Snapchat isn't about cryptographically secure communication. It is, to continue to be laughably earnest and self-serious about an app represented by a bloody-mouthed ghost icon, a restriction that encourages creativity. It's like writing a novel without the letter E. Sure, you could, and many people do, use Snapchat for stupid selfies and pictures of their junk. But even that represents the goal: to make something impermanent in a world where everything is forever.

* * *

So if we take the view that Snapchat is not about sending indecent pictures, that its impermanence is aesthetic rather than literal, the fact that it is outrageously difficult to perform this hack is much more reassuring. Hickman himself says it takes six hours to do, and he has no idea how long the snaps stick around after they've been viewed. Certainly they don't stay forever, or else Snapchat users would notice their phone's storage filling up with mysterious dark data.

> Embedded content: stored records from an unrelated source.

-- per-cell value of B's matches array
lemma matchesChar (t s : List Char) (hmn : t.length ≤ s.length) :
    (PySem.List.enumerate s).foldl
        (fun ms jc => (pvPosL t jc.2).foldl
          (fun ms i => if 0 ≤ jc.1 - i ∧ jc.1 - i ≤ (s.length : Int) - (t.length : Int)
                       then ms.modify (jc.1 - i).toNat (· + 1) else ms) ms)
        (List.replicate (s.length - t.length + 1) (0 : Int))
      = (List.range (s.length - t.length + 1)).map (fun k => (pvMC t s k : Int)) := by
  apply List.ext_getElem
  · rw [outer_len]
    simp
  · intro k h1 h2
    rw [outer_len] at h1
    simp only [List.length_replicate] at h1
    have hrep : k < (List.replicate (s.length - t.length + 1) (0 : Int)).length := by
      simpa using h1
    rw [← List.getD_eq_getElem _ 0]
    rw [outer_get _ _ _ _ k hrep]
    have hz : (List.replicate (s.length - t.length + 1) (0 : Int)).getD k 0 = 0 := by
      rw [List.getD_eq_getElem _ _ hrep]
      exact List.getElem_replicate _
    rw [hz, zero_add]
    have hcnt : ∀ jc : Int × Char,
        (((pvPosL t jc.2).countP (fun i =>
            decide (0 ≤ jc.1 - i ∧ jc.1 - i ≤ (s.length : Int) - (t.length : Int)) && ((jc.1 - i).toNat == k)) : Nat) : Int)
          = if 0 ≤ jc.1 - (k : Int) ∧ (jc.1 - (k : Int)).toNat < t.length ∧ t[(jc.1 - (k : Int)).toNat]? = some jc.2
            then (1 : Int) else 0 := by
      intro jc
      rw [cnt_eq t jc.1 jc.2 k _ (by omega)]
      split <;> simp
    simp only [hcnt]
    rw [sum_cnt t s k hmn (by omega)]
    rw [List.getElem_map, List.getElem_range]

-- ===== VERDICT (by name: the statement is the Claim_ definition above) =====
theorem local_hamming_distance_spec : Claim_equal_local_hamming_distance := by
  intro text string _
  unfold Spec_local_hamming_distance local_hamming_distance local_hamming_distance_alt
  set t := text.toList with ht
  set s := string.toList with hs
  by_cases hmn : t.length ≤ s.length
  · -- text fits somewhere in string
    rw [if_neg (by omega)]
    have hpos : ∀ c : Char,
        ((PySem.List.enumerate t).foldl (fun d ic => d.modify ic.2 [] (fun l => l ++ [ic.1]))
          PySem.Dict.empty).getD c [] = pvPosL t c := by
      intro c
      rw [pos_getD]
      simp [pvPosL, PySem.Dict.getD_empty]
    simp only [hpos]
    rw [matchesChar t s hmn]
    have hK : (s.length : Int) + 1 - (t.length : Int) = ((s.length - t.length + 1 : Nat) : Int) := by
      push_cast
      omega
    rw [hK, PySem.List.pyRange_one]
    simp only [sub_zero, Int.toNat_natCast, zero_add]
    rw [List.foldl_map]
    simp only [PySem.List.slice_from_natCast]
    simp only [hamA]
    have hmin : ∀ (acc x : Int), (if x < acc then x else acc) = min acc x := by
      intro acc x
      rw [min_def]
      split_ifs <;> omega
    simp only [hmin]
    have hfuse : (List.range (s.length - t.length + 1)).foldl
          (fun acc u => min acc ((t.length : Int) - (pvMC t s u : Int))) ((t.length : Int))
        = (((List.range (s.length - t.length + 1)).map (fun k => (pvMC t s k : Int))).map
            (fun x => (t.length : Int) - x)).foldl min ((t.length : Int)) := by
      rw [List.map_map]
      exact List.foldl_map.symm
    rw [hfuse]
    have hne : (List.range (s.length - t.length + 1)).map (fun k => (pvMC t s k : Int)) ≠ [] := by
      simp
    cases hM : PySem.List.max? ((List.range (s.length - t.length + 1)).map (fun k => (pvMC t s k : Int))) (fun x => x) with
    | none => exact absurd ((PySem.List.max?_eq_none_iff _ _).mp hM) hne
    | some M =>
      simp only [Option.getD_some]
      have hMmem : M ∈ (List.range (s.length - t.length + 1)).map (fun k => (pvMC t s k : Int)) :=
        PySem.List.max?_mem hM
      have hub : ∀ y ∈ (List.range (s.length - t.length + 1)).map (fun k => (pvMC t s k : Int)), y ≤ M := by
        simpa using PySem.List.max?_isMax hM
      apply le_antisymm
      · exact (PySem.List.foldl_min_le _ _).2 _ (List.mem_map.mpr ⟨M, hMmem, rfl⟩)
      · rcases PySem.List.foldl_min_mem
            (((List.range (s.length - t.length + 1)).map (fun k => (pvMC t s k : Int))).map
              (fun x => (t.length : Int) - x)) ((t.length : Int)) with h | h
        · rw [h]
          obtain ⟨k0, -, hk0⟩ := List.mem_map.mp hMmem
          have hM0 : 0 ≤ M := hk0 ▸ Int.natCast_nonneg _
          omega
        · obtain ⟨x, hxmem, hxeq⟩ := List.mem_map.mp h
          have hxM := hub x hxmem
          rw [← hxeq]
          omega
  · -- text longer than string: the offset range is empty
    rw [if_pos (by omega)]
    dsimp only
    rw [PySem.List.pyRange_one_eq_nil (by omega)]
    simp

I tried to follow along with Hickman's account of the hack, but got nowhere, partly because he used a toolkit, AccessData's Mobile Phone Examiner+, to which I do not have access. This can't really be done by a civilian.

Its goal is to make something impermanent in a culture where everything is permanent.Weirdly, it seems as if the method for extraction is being sold. According to KSL.com, Hickman has "derived a method to extract the supposedly no-longer-viewable images and pass them on to parents, lawyers and law enforcement." That article further says that it "costs a family between $300 and $500 to forensically examine Snapchat photos." And that's disturbing; even though it's horrendously difficult to get at the content, authority figures should not have basically exclusive access to it.

The bigger point is that freaking out about a Snapchat hack misses the point of Snapchat. Snapchat is secure enough to serve as a break from permanence on the web. It doesn't have to be perfectly secure to achieve its aims. It isn't even really trying for that, and placing the emphasis on perfect security takes attention away from what Snapchat is actually trying to do.

Snapchat will fix this bug, I'm sure; it's in their best interest to make things as impermanent as possible. And it's in our best interest not to trust our sensitive photos to any messaging service at all. (Kids: don't sext.) But to think this hack means Snapchat is broken is to misunderstand what Snapchat is.